This invention relates to therapies, diagnostics, and research reagents for disease states which respond to modulation of the expression of protein kinase C. In particular, this invention relates to antisense oligonucleotides specifically hybridizable with nucleic acids relating to protein kinase C. These oligonucleotides have been found to modulate the expression of protein kinase C. Palliation and therapeutic effect result.


BACKGROUND OF THE INVENTION

The phosphorylation of proteins plays a key role in the transduction of extracellular signals into the cell. The enzymes, called kinases, which effect such phosphorylations are targets for the action of growth factors, hormones, and other agents involved in cellular metabolism, proliferation and differentiation. One of the major signal transduction pathways involves the enzyme protein kinase C (PKC), which is known to have a critical influence on cell proliferation and differentiation. PKC is activated by diacylglycerols (DAGs), which are metabolites released in signal transduction.

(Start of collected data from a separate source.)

-- pv_equiv track=rewrite | github.com/versa-dev/distinct-tree-python | distinct_tree.py | solution
-- ===== SOURCE A (Python) =====
-- import math
--
-- def solution(Tree):
--   paths = []
--   nums = []
--   for i in range(len(Tree)):
--     if (Tree[i] != "x"):
--       path = []
--       path.append(Tree[i])
--       j = i
--       while(j>0):
--         j = math.floor((j-1)/2)
--         path.append(Tree[j])
--       paths.append(path)
--       nums.append(len(list(set(path))))
--
--   num = max(nums)
--   re_path = []
--   for i in range(len(paths)):
--     if (num == nums[i]):
--       path = paths[i]
--       re_path.append(path)
--
--   results = []
--   for path in re_path:
--     result = ""
--     for item in path:
--       result = item + "-" + result
--     results.append(result)
--   return results
-- ===== SOURCE B (Python) =====
-- def solution(Tree):
--   # Top-down DP over the heap array: each node extends its parent's
--   # already-built path string and distinct-value set, instead of re-walking
--   # the ancestor chain per node.
--   n = len(Tree)
--   prefs = [""] * n
--   dsets = [set()] * n
--   counts = [0] * n
--   for i in range(n):
--     if i == 0:
--       base_pref, base_set = "", set()
--     else:
--       p = (i - 1) // 2
--       base_pref, base_set = prefs[p], dsets[p]
--     prefs[i] = base_pref + Tree[i] + "-"
--     dsets[i] = base_set | {Tree[i]}
--     counts[i] = len(dsets[i])
--   best = max(counts[i] for i in range(n) if Tree[i] != "x")
--   return [prefs[i] for i in range(n) if Tree[i] != "x" and counts[i] == best]
-- ===== Notes on version B (the rewrite author's own statement) =====
-- stated objective: faster
-- what changed: Instead of re-walking the ancestor chain for every node and re-building its path list, set and string from scratch, B does one top-down pass in which each node extends its parent's already-computed path string and distinct-value set (parent index (i-1)//2 is always processed earlier).
import Mathlib
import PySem

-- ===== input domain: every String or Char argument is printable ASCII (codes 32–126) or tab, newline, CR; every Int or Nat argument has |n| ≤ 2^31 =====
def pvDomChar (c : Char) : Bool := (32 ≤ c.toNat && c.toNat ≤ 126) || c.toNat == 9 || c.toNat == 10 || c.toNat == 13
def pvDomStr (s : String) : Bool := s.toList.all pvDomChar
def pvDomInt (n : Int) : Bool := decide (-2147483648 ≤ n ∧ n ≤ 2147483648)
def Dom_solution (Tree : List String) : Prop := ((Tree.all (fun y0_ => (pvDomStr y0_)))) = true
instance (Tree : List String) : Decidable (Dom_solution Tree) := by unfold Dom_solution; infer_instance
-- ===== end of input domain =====

-- B replaces A's per-node ancestor re-walk (path list, set and string rebuilt from
-- scratch for every node) with one top-down pass extending the parent's path string
-- and distinct-value set; return values only (neither mutates its argument).

-- ===== PORT A =====
-- A's inner 'while j>0' loop; Python's math.floor((j-1)/2) equals Nat (j-1)/2 for the
-- reachable j ≥ 1 (exact); Tree[j] via getD is exact since 0 ≤ j < len(Tree) on every
-- reachable iteration.
def solWhile (Tree : List String) (j : Nat) (path : List String) : List String :=
  if j > 0 then
    solWhile Tree ((j - 1) / 2) (path ++ [Tree.getD ((j - 1) / 2) ""])
  else path
termination_by j
decreasing_by have := Nat.div_le_self (j - 1) 2; omega

def solution (Tree : List String) : List String :=
  let pn := (List.range Tree.length).foldl
    (fun (st : List (List String) × List Nat) i =>
      if Tree.getD i "" ≠ "x" then
        let path := solWhile Tree i [Tree.getD i ""]
        (st.1 ++ [path], st.2 ++ [(PySem.Set.ofList path).length])
      else st) ([], [])
  match PySem.List.max? pn.2 (fun x => x) with
  | none => []   -- Python raises ValueError (max of empty) here; excluded by Pre_solution
  | some num =>
    let rePath := (pn.1.zip pn.2).foldl
      (fun acc pr => if num = pr.2 then acc ++ [pr.1] else acc) []
    rePath.foldl (fun results path =>
      results ++ [path.foldl (fun result item => item ++ "-" ++ result) ""]) []

-- ===== PORT B =====
def solution_alt (Tree : List String) : List String :=
  let n := Tree.length
  let st := (List.range n).foldl
    (fun (st : List String × List (PySem.Set String) × List Nat) i =>
      let basePref := if i = 0 then "" else st.1.getD ((i - 1) / 2) ""
      let baseSet := if i = 0 then PySem.Set.empty else st.2.1.getD ((i - 1) / 2) PySem.Set.empty
      let pref := basePref ++ Tree.getD i "" ++ "-"
      let ds := PySem.Set.union baseSet (PySem.Set.ofList [Tree.getD i ""])
      (st.1 ++ [pref], st.2.1 ++ [ds], st.2.2 ++ [ds.length]))
    ([], [], [])
  let cands := (List.range n).filter (fun i => Tree.getD i "" ≠ "x")
  match PySem.List.max? (cands.map (fun i => st.2.2.getD i 0)) (fun x => x) with
  | none => []   -- Python raises ValueError (max of empty generator); excluded by Pre_solution
  | some best => (cands.filter (fun i => st.2.2.getD i 0 = best)).map (fun i => st.1.getD i "")

-- ===== PRECONDITION & SPEC =====
-- Pre_ excludes exactly the inputs (no node different from "x", incl. the empty list)
-- on which both A and B raise ValueError from max() of an empty sequence.
def Pre_solution (Tree : List String) : Prop := ∃ s ∈ Tree, s ≠ "x"
instance (Tree : List String) : Decidable (Pre_solution Tree) := by unfold Pre_solution; infer_instance
def pvWitness_solution : List String := (["a", "x", "b"])

def Spec_solution (Tree : List String) (out : List String) : Prop := out = solution_alt Tree
instance (Tree : List String) (out : List String) : Decidable (Spec_solution Tree out) := by unfold Spec_solution; infer_instance

-- ===== CLAIM (what is proved, stated in full; the proofs are below) =====
def Claim_equal_solution : Prop := ∀ (Tree : List String), Dom_solution Tree → Pre_solution Tree → Spec_solution Tree (solution Tree)

-- ===== LEMMAS AND PROOFS =====

-- The node-to-root value path of index j, as a recursion on the parent (j-1)/2.
def pathSpec (Tree : List String) : Nat → List String
  | 0 => [Tree.getD 0 ""]
  | (j+1) => Tree.getD (j+1) "" :: pathSpec Tree (j / 2)
decreasing_by have := Nat.div_le_self j 2; omega

-- The ancestor tail (path without the node itself).
def tailSpec (Tree : List String) : Nat → List String
  | 0 => []
  | (j+1) => Tree.getD (j / 2) "" :: tailSpec Tree (j / 2)
decreasing_by have := Nat.div_le_self j 2; omega

-- B's per-index quantities.
def prefSpec (Tree : List String) : Nat → String
  | 0 => Tree.getD 0 "" ++ "-"
  | (j+1) => prefSpec Tree (j / 2) ++ Tree.getD (j+1) "" ++ "-"
decreasing_by have := Nat.div_le_self j 2; omega

def dsetSpec (Tree : List String) : Nat → PySem.Set String
  | 0 => PySem.Set.add PySem.Set.empty (Tree.getD 0 "")
  | (j+1) => PySem.Set.add (dsetSpec Tree (j / 2)) (Tree.getD (j+1) "")
decreasing_by have := Nat.div_le_self j 2; omega

theorem solWhile_eq_tail (Tree : List String) (j : Nat) (acc : List String) :
    solWhile Tree j acc = acc ++ tailSpec Tree j := by
  induction j using Nat.strong_induction_on generalizing acc with
  | _ j ih =>
    cases j with
    | zero => simp [solWhile, tailSpec]
    | succ k =>
      have hlt : k / 2 < k + 1 := by have := Nat.div_le_self k 2; omega
      rw [solWhile]
      simp only [Nat.add_sub_cancel, if_pos (Nat.succ_pos k)]
      rw [ih (k / 2) hlt]
      simp [tailSpec]

theorem pathSpec_eq (Tree : List String) (j : Nat) :
    pathSpec Tree j = Tree.getD j "" :: tailSpec Tree j := by
  induction j using Nat.strong_induction_on with
  | _ j ih =>
    cases j with
    | zero => simp [pathSpec, tailSpec]
    | succ k =>
      have hlt : k / 2 < k + 1 := by have := Nat.div_le_self k 2; omega
      rw [pathSpec, tailSpec, ih (k / 2) hlt]

theorem foldl_dash_acc (l : List String) (acc : String) :
    l.foldl (fun result item => item ++ "-" ++ result) acc
      = l.foldl (fun result item => item ++ "-" ++ result) "" ++ acc := by
  induction l generalizing acc with
  | nil => simp [List.foldl]
  | cons x l ih =>
    simp only [List.foldl_cons]
    rw [ih (x ++ "-" ++ acc), ih (x ++ "-" ++ "")]
    simp [String.append_assoc]

theorem strFold_eq_pref (Tree : List String) (j : Nat) :
    (pathSpec Tree j).foldl (fun result item => item ++ "-" ++ result) "" = prefSpec Tree j := by
  induction j using Nat.strong_induction_on with
  | _ j ih =>
    cases j with
    | zero => simp [pathSpec, prefSpec]
    | succ k =>
      have hlt : k / 2 < k + 1 := by have := Nat.div_le_self k 2; omega
      rw [pathSpec, prefSpec, ← ih (k / 2) hlt]
      simp only [List.foldl_cons]
      rw [foldl_dash_acc]
      simp [String.append_assoc]

theorem dsetSpec_nodup (Tree : List String) (j : Nat) : (dsetSpec Tree j).Nodup := by
  induction j using Nat.strong_induction_on with
  | _ j ih =>
    cases j with
    | zero => rw [dsetSpec]; exact PySem.Set.nodup_add _ _ List.nodup_nil
    | succ k =>
      have hlt : k / 2 < k + 1 := by have := Nat.div_le_self k 2; omega
      rw [dsetSpec]
      exact PySem.Set.nodup_add _ _ (ih (k / 2) hlt)

theorem dsetSpec_mem (Tree : List String) (j : Nat) (y : String) :
    y ∈ dsetSpec Tree j ↔ y ∈ pathSpec Tree j := by
  induction j using Nat.strong_induction_on with
  | _ j ih =>
    cases j with
    | zero => simp [dsetSpec, pathSpec, PySem.Set.empty]
    | succ k =>
      have hlt : k / 2 < k + 1 := by have := Nat.div_le_self k 2; omega
      rw [dsetSpec, pathSpec]
      simp [PySem.Set.mem_add, ih (k / 2) hlt, or_comm]

theorem dsetSpec_len (Tree : List String) (j : Nat) :
    (PySem.Set.ofList (pathSpec Tree j)).length = (dsetSpec Tree j).length := by
  refine List.Perm.length_eq ?_
  refine (List.perm_ext_iff_of_nodup (PySem.Set.nodup_ofList _) (dsetSpec_nodup Tree j)).mpr ?_
  intro a
  simp [PySem.Set.mem_ofList, dsetSpec_mem]

theorem set_union_singleton (s : PySem.Set String) (x : String) :
    PySem.Set.union s (PySem.Set.ofList [x]) = PySem.Set.add s x := by
  simp [PySem.Set.union, PySem.Set.update, PySem.Set.ofList, PySem.Set.add]

theorem getD_map_range {A : Type} (f : Nat → A) (d : A) {p k : Nat} (h : p < k) :
    ((List.range k).map f).getD p d = f p := by
  rw [List.getD_eq_getElem?_getD]
  simp [List.getElem?_map, List.getElem?_range h]

theorem foldB (Tree : List String) (k : Nat) :
    (List.range k).foldl
      (fun (st : List String × List (PySem.Set String) × List Nat) i =>
        let basePref := if i = 0 then "" else st.1.getD ((i - 1) / 2) ""
        let baseSet := if i = 0 then PySem.Set.empty else st.2.1.getD ((i - 1) / 2) PySem.Set.empty
        let pref := basePref ++ Tree.getD i "" ++ "-"
        let ds := PySem.Set.union baseSet (PySem.Set.ofList [Tree.getD i ""])
        (st.1 ++ [pref], st.2.1 ++ [ds], st.2.2 ++ [ds.length]))
      ([], [], [])
    = ((List.range k).map (prefSpec Tree), (List.range k).map (dsetSpec Tree),
       (List.range k).map (fun i => (dsetSpec Tree i).length)) := by
  induction k with
  | zero => simp
  | succ k ih =>
    rw [List.range_succ, List.foldl_append, ih]
    simp only [List.foldl_cons, List.foldl_nil, List.map_append, List.map_cons, List.map_nil]
    cases k with
    | zero =>
      simp [prefSpec, dsetSpec, set_union_singleton]
    | succ m =>
      have hp : (m + 1 - 1) / 2 < m + 1 := by have := Nat.div_le_self m 2; omega
      simp only [Nat.add_sub_cancel] at hp ⊢
      rw [if_neg (Nat.succ_ne_zero m), if_neg (Nat.succ_ne_zero m),
          getD_map_range (prefSpec Tree) "" hp,
          getD_map_range (dsetSpec Tree) PySem.Set.empty hp]
      rw [set_union_singleton]
      simp [prefSpec, dsetSpec, String.append_assoc]

theorem foldl_filter_fst {A : Type} (num : Nat) (l : List (A × Nat)) (acc : List A) :
    l.foldl (fun acc pr => if num = pr.2 then acc ++ [pr.1] else acc) acc
      = acc ++ (l.filter (fun pr => num = pr.2)).map Prod.fst := by
  induction l generalizing acc with
  | nil => simp
  | cons x l ih =>
    simp only [List.foldl_cons, List.filter_cons]
    by_cases h : num = x.2
    · rw [if_pos h, ih]; simp [h]
    · rw [if_neg h, ih]; simp [h]

theorem foldA (Tree : List String) (k : Nat) :
    (List.range k).foldl
      (fun (st : List (List String) × List Nat) i =>
        if Tree.getD i "" ≠ "x" then
          let path := solWhile Tree i [Tree.getD i ""]
          (st.1 ++ [path], st.2 ++ [(PySem.Set.ofList path).length])
        else st) ([], [])
    = (((List.range k).filter (fun i => Tree.getD i "" ≠ "x")).map (pathSpec Tree),
       ((List.range k).filter (fun i => Tree.getD i "" ≠ "x")).map
         (fun i => (PySem.Set.ofList (pathSpec Tree i)).length)) := by
  induction k with
  | zero => simp
  | succ k ih =>
    rw [List.range_succ, List.foldl_append, ih, List.filter_append]
    by_cases h : Tree[k]?.getD "" = "x"
    · simp [h]
    · have hpath : solWhile Tree k [Tree[k]?.getD ""] = pathSpec Tree k := by
        rw [← List.getD_eq_getElem?_getD, solWhile_eq_tail, pathSpec_eq]
        simp
      simp [h, hpath]

-- ===== VERDICT (by name: the statement is the Claim_ definition above) =====
theorem solution_spec : Claim_equal_solution := by
  intro Tree _ _
  unfold Spec_solution
  rw [solution, solution_alt]
  rw [foldA, foldB]
  set F := (List.range Tree.length).filter (fun i => Tree.getD i "" ≠ "x") with hF
  have hmemF : ∀ i ∈ F, i < Tree.length := by
    intro i hi
    have := List.mem_filter.mp hi
    exact List.mem_range.mp this.1
  have hnums : F.map (fun i => (PySem.Set.ofList (pathSpec Tree i)).length)
      = F.map (fun i => (dsetSpec Tree i).length) :=
    List.map_congr_left (fun i _ => dsetSpec_len Tree i)
  have hcnts : F.map (fun i => ((List.range Tree.length).map
        (fun i => (dsetSpec Tree i).length)).getD i 0)
      = F.map (fun i => (dsetSpec Tree i).length) :=
    List.map_congr_left (fun i hi => getD_map_range _ 0 (hmemF i hi))
  simp only [hnums, hcnts]
  cases hmax : PySem.List.max? (F.map (fun i => (dsetSpec Tree i).length)) (fun x => x) with
  | none => rfl
  | some num =>
    simp only []
    rw [List.zip_map', foldl_filter_fst, List.nil_append, List.filter_map, List.map_map,
        PySem.List.foldl_append_singleton_eq_map, List.nil_append, List.map_map]
    have hfilter : F.filter (fun i => ((List.range Tree.length).map
          (fun i => (dsetSpec Tree i).length)).getD i 0 = num)
        = F.filter (fun i => (fun pr : List String × Nat => num = pr.2) ∘
            (fun i => (pathSpec Tree i, (dsetSpec Tree i).length)) <| i) := by
      refine List.filter_congr ?_
      intro i hi
      rw [getD_map_range _ 0 (hmemF i hi)]
      simp [eq_comm]
    rw [hfilter]
    refine List.map_congr_left ?_
    intro i hi
    have hi' : i < Tree.length := hmemF i (List.mem_of_mem_filter hi)
    simp only [Function.comp]
    rw [getD_map_range _ "" hi', strFold_eq_pref]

Interest in PKC was stimulated by the finding that PKC is the major, and perhaps only, cellular receptor through which a class of tumor-promoting agents called phorbol esters exert their pleiotropic effects on cells [Gescher et al., Anti-Cancer Drug Design 4:93-105 (1989)]. Phorbols capable of tumor production can mimic the effect of DAG in activating PKC, suggesting that these tumor promoters act through PKC and that activation of this enzyme is at least partially responsible for the resulting tumorigenesis [Parker et al., Science 233:853-866 (1986)].
Experimental evidence indicates that PKC plays a role in growth control in colon cancer. It is believed that specific bacteria in the intestinal tract convert lipids to DAG, thus activating PKC and altering cell proliferation. This may explain the correlation between high dietary fat and colon cancer [Weinstein, Cancer Res. (Suppl.) 51:5080s-5085s (1991)]. It has also been demonstrated that a greater proportion of the PKC in the colonic mucosa of patients with colorectal cancer is in an activated state compared to that of patients without cancer [Sakanoue et al., Int. J. Cancer 48:803-806 (1991)].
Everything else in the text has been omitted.